More enthusiastic shouts from the crowd, replicated reassurances, in Russian, that the future can be built with good people. “The images speak for themselves,” stated the TV editor.
Gorbachev received an even more enthusiastic reception on Na Příkopech boulevard, where he went between meetings. Tens of thousands more Prague citizens were waiting there. In total, about 150,000 people were supposed to see the Soviet leader in three days.
But Václav Havel, the future Czechoslovak and Czech president and leader of the dissent at the time, had a completely different view of his visit. He met Gorbachev, albeit completely unplanned and somewhat curiously. On the second evening of the Soviet secretary’s visit, he left his apartment on Rašín (then Engels) embankment to walk his dog and walked across Palacký náměstí to the National Theatre. Attracting her crowd of people, he discovered that the Soviet leader was just leaving the performance to which he had been invited.
He wrote about it a remarkable text, entitled Meeting with Gorbachev.

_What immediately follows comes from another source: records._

-- pv_equiv track=rewrite | github.com/rotem1023/Extended-Introduction-to-Computer-Science | hw5.py | prefix_suffix_overlap_hash2
-- ===== SOURCE A (Python) =====
-- def prefix_suffix_overlap_hash2(lst, k):
--     final=[]
--     m=len(lst)
--     dic=dict()
--     for i in range(m):
--         start=lst[i][:k]
--         list1=[]
--         if start not in dic:
--             list1.append(i)
--             dic[start]=list1
--         else:
--             dic[start].append(i)
--     for end in range(m):
--         last=lst[end][-k:]
--         if dic.get(last) != None:
--             match=dic[last]
--             for num in match:
--                 if num!= end:
--                     final.append((num,end))
--     return (final)
-- ===== SOURCE B (Python) =====
-- def prefix_suffix_overlap_hash2(lst, k):
--     final = []
--     m = len(lst)
--     for end in range(m):
--         suf = lst[end][-k:]
--         for num in range(m):
--             if num != end and lst[num][:k] == suf:
--                 final.append((num, end))
--     return final
-- ===== Notes on version B (the rewrite author's own statement) =====
-- stated objective: simpler
-- what changed: Replaced A's two-phase prefix-grouping dictionary with a single direct double loop over index pairs comparing lst[num][:k] with lst[end][-k:], maintaining only the result list.
import Mathlib
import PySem

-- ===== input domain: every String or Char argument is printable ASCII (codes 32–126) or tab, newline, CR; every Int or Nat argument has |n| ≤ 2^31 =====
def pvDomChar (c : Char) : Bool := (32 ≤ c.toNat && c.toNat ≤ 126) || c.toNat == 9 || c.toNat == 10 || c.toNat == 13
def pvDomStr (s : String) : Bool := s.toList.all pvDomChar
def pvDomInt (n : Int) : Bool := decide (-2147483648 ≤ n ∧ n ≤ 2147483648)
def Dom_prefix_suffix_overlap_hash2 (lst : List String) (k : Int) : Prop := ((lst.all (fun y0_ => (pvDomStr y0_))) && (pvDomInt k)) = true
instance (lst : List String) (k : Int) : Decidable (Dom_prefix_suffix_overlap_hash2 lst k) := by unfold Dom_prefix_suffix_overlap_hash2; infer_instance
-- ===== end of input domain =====

-- B drops A's grouping dictionary and uses a plain double loop over index pairs (simpler; same output order).

-- ===== PORT A =====
def prefix_suffix_overlap_hash2 (lst : List String) (k : Int) : List (Int × Int) :=
  let m : Int := (lst.length : Int)
  let dic : PySem.Dict String (List Int) :=
    (PySem.List.pyRange 0 m 1).foldl (fun dic i =>
      let start := PySem.Str.slice (PySem.List.pyGetD lst i "") none (some k)
      if dic.contains start = false then dic.insert start [i]
      else dic.modify start [] (fun l => l ++ [i])) PySem.Dict.empty
  (PySem.List.pyRange 0 m 1).foldl (fun final ed =>
    let last := PySem.Str.slice (PySem.List.pyGetD lst ed "") (some (-k)) none
    match dic.get? last with
    | some mtch =>
        mtch.foldl (fun final num => if num != ed then final ++ [(num, ed)] else final) final
    | none => final) []

-- ===== PORT B =====
def prefix_suffix_overlap_hash2_alt (lst : List String) (k : Int) : List (Int × Int) :=
  let m : Int := (lst.length : Int)
  (PySem.List.pyRange 0 m 1).foldl (fun final ed =>
    let suf := PySem.Str.slice (PySem.List.pyGetD lst ed "") (some (-k)) none
    (PySem.List.pyRange 0 m 1).foldl (fun final num =>
      if num != ed && (PySem.Str.slice (PySem.List.pyGetD lst num "") none (some k) == suf)
      then final ++ [(num, ed)] else final) final) []

-- ===== PRECONDITION & SPEC =====
def Spec_prefix_suffix_overlap_hash2 (lst : List String) (k : Int) (out : List (Int × Int)) : Prop := out = prefix_suffix_overlap_hash2_alt lst k
instance (lst : List String) (k : Int) (out : List (Int × Int)) : Decidable (Spec_prefix_suffix_overlap_hash2 lst k out) := by unfold Spec_prefix_suffix_overlap_hash2; infer_instance

-- ===== CLAIM (what is proved, stated in full; the proofs are below) =====
def Claim_equal_prefix_suffix_overlap_hash2 : Prop := ∀ (lst : List String) (k : Int), Dom_prefix_suffix_overlap_hash2 lst k → Spec_prefix_suffix_overlap_hash2 lst k (prefix_suffix_overlap_hash2 lst k)

-- ===== LEMMAS AND PROOFS =====

-- proof-side abbreviations: the prefix lst[i][:k], the suffix lst[ed][-k:], range(m), A's dictionary
def pvPre (lst : List String) (k : Int) (i : Int) : String :=
  PySem.Str.slice (PySem.List.pyGetD lst i "") none (some k)
def pvSuf (lst : List String) (k : Int) (ed : Int) : String :=
  PySem.Str.slice (PySem.List.pyGetD lst ed "") (some (-k)) none
def pvR (lst : List String) : List Int := PySem.List.pyRange 0 (lst.length : Int) 1
def pvDic (lst : List String) (k : Int) : PySem.Dict String (List Int) :=
  (pvR lst).foldl (fun dic i =>
    if dic.contains (pvPre lst k i) = false then dic.insert (pvPre lst k i) [i]
    else dic.modify (pvPre lst k i) [] (fun l => l ++ [i])) PySem.Dict.empty

-- A's branch (insert fresh / append to existing) IS modify with default []
lemma pvStep_eq (d : PySem.Dict String (List Int)) (s : String) (i : Int) :
    (if d.contains s = false then d.insert s [i] else d.modify s [] (fun l => l ++ [i]))
      = d.modify s [] (fun l => l ++ [i]) := by
  by_cases h : d.contains s = false
  · simp only [h, if_true, PySem.Dict.modify, PySem.Dict.getD_of_not_contains d [] h,
      List.nil_append]
  · simp [h]

-- the dictionary's entry at s is exactly the increasing list of indices whose prefix is s
lemma pvDic_getD (lst : List String) (k : Int) (s : String) :
    (pvDic lst k).getD s [] = (pvR lst).filter (fun i => pvPre lst k i == s) := by
  unfold pvDic
  have hf : (fun (dic : PySem.Dict String (List Int)) (i : Int) =>
      if dic.contains (pvPre lst k i) = false then dic.insert (pvPre lst k i) [i]
      else dic.modify (pvPre lst k i) [] (fun l => l ++ [i]))
      = fun dic i => dic.modify (pvPre lst k i) [] (fun l => l ++ [i]) := by
    funext d i; exact pvStep_eq d (pvPre lst k i) i
  rw [hf]
  have hmap : (pvR lst).foldl (fun d i => d.modify (pvPre lst k i) [] (fun l => l ++ [i]))
      PySem.Dict.empty
      = ((pvR lst).map (fun i => (pvPre lst k i, i))).foldl
          (fun d p => d.modify p.1 [] (fun l => l ++ [p.2])) PySem.Dict.empty := by
    rw [List.foldl_map]
  rw [hmap, PySem.Dict.getD_foldl_modify_append, PySem.Dict.getD_empty, List.nil_append,
    List.filter_map, List.map_map]
  simp only [Function.comp_def]; exact List.map_id _

-- one step of the output loop: A's dictionary dispatch equals B's inner scan
lemma pvStep2_eq (lst : List String) (k : Int) (final : List (Int × Int)) (ed : Int) :
    (match (pvDic lst k).get? (pvSuf lst k ed) with
      | some mtch =>
          mtch.foldl (fun final num => if num != ed then final ++ [(num, ed)] else final) final
      | none => final)
      = (pvR lst).foldl (fun final num =>
          if num != ed && (pvPre lst k num == pvSuf lst k ed)
          then final ++ [(num, ed)] else final) final := by
  rw [PySem.List.foldl_append_if (fun num => num != ed && (pvPre lst k num == pvSuf lst k ed))
      (fun num => (num, ed))]
  cases hg : (pvDic lst k).get? (pvSuf lst k ed) with
  | none =>
      dsimp only
      have h0 : (pvR lst).filter (fun i => pvPre lst k i == pvSuf lst k ed) = [] := by
        have := PySem.Dict.getD_of_get?_eq_none (pvDic lst k) ([] : List Int) hg
        rw [pvDic_getD] at this; exact this
      have : (pvR lst).filter (fun num => num != ed && (pvPre lst k num == pvSuf lst k ed)) = [] := by
        rw [List.filter_eq_nil_iff] at h0 ⊢
        intro a ha; have := h0 a ha; simp_all
      simp [this]
  | some mtch =>
      dsimp only
      have hm : mtch = (pvR lst).filter (fun i => pvPre lst k i == pvSuf lst k ed) := by
        have := PySem.Dict.getD_of_get?_eq_some (pvDic lst k) ([] : List Int) hg
        rw [pvDic_getD] at this; exact this.symm
      rw [PySem.List.foldl_append_if (fun num => num != ed) (fun num => (num, ed)), hm,
        List.filter_filter]

-- ===== VERDICT (by name: the statement is the Claim_ definition above) =====
theorem prefix_suffix_overlap_hash2_spec : Claim_equal_prefix_suffix_overlap_hash2 := by
  intro lst k _
  unfold Spec_prefix_suffix_overlap_hash2 prefix_suffix_overlap_hash2 prefix_suffix_overlap_hash2_alt
  have hA : ∀ (acc : List (Int × Int)),
      (pvR lst).foldl (fun final ed =>
        match (pvDic lst k).get? (pvSuf lst k ed) with
        | some mtch =>
            mtch.foldl (fun final num => if num != ed then final ++ [(num, ed)] else final) final
        | none => final) acc
      = (pvR lst).foldl (fun final ed =>
          (pvR lst).foldl (fun final num =>
            if num != ed && (pvPre lst k num == pvSuf lst k ed)
            then final ++ [(num, ed)] else final) final) acc := by
    intro acc
    have hfun : (fun (final : List (Int × Int)) (ed : Int) =>
        match (pvDic lst k).get? (pvSuf lst k ed) with
        | some mtch =>
            mtch.foldl (fun final num => if num != ed then final ++ [(num, ed)] else final) final
        | none => final)
        = fun final ed =>
          (pvR lst).foldl (fun final num =>
            if num != ed && (pvPre lst k num == pvSuf lst k ed)
            then final ++ [(num, ed)] else final) final := by
      funext final ed; exact pvStep2_eq lst k final ed
    rw [hfun]
  exact hA []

“Curiosity won’t help me (because I was curious about my establishment) and I will head to the National Theatre. Thanks to the dog that blocked my path, I fought my way to the front row. I’m standing, waiting for the show, it must end at any moment. I observe and listen to the people around me. They’re random pedestrians, no organized audience, no people who came here on their own because of Gorbachev, just slobbers like me who went from one pub to another, saw that there was some commotion, and so out of curiosity they stopped” described the atmosphere of the “tsar – reformer” visit.
And then Gorbachev appeared. “Cthe evil and ironic pranksters, who only a few seconds ago were very hard on the rulers and their guards, suddenly – as if by waving a wand – turn into an enthusiastic, even frenetically roaring crowd, rushing forward to wave at the main ruler. Of course, there was no “eternal friendship with the Soviet Union” here. It was about something more dangerous: those people greeting the man they believe brought them freedom.” the playwright shook his head.
“It saddened me, and I thought that this nation was unteachable: so many times had it pinned all its hopes on some external power that it promised would solve its problems for it, so many times had it been bitterly disappointed, and had been forced to admit that no one will help him unless he helps himself first – and again the same mistake! The illusion again! Do they really think that Gorbachev came here to free them from Husák!” the future president thought.
Gorbachev but the expectations of the Czechoslovak public kinda disappointed. Before the visit, he had a reputation as a thrift shopper who does everything differently than his predecessors. But his empty phrases about good people and understanding between socialist states showed people that he is still, above all, the General Secretary of the Central Committee of the CPSU.
It was expected that he would make a statement about the occupation in August 1968, which was a very key point in mutual relations. But Gorbachev did not. Nor did he sink the party leadership in any way, even though behind the scenes at that time there was talk of replacing Gustáv Husák (finally Milouš Jakeš would replace him in December of that year as a compromise candidate between different party wings).
Despite this failure in Prague, Gorbachev remained an idol in Czechoslovakia. He got into novels, even the forester from Spořilovsk, Honza Nedvěd, named one of his opus at the time Song for Mr. Gorbachev.
And after 1989, everyone knows that his contributions to the peaceful end of the Cold War and freedom for the nation of Central and Eastern Europe are absolutely crucial.
One of the most important statesmen of the second half of the twentieth century has passed away, leaving behind a great work in world history. And it doesn’t really matter what he really wanted to prove and what came more by mistake and coincidence.
Even though Václav Havel wrote about an unteachable nation, Mikhail Gorbachev was fundamentally responsible for our freedom.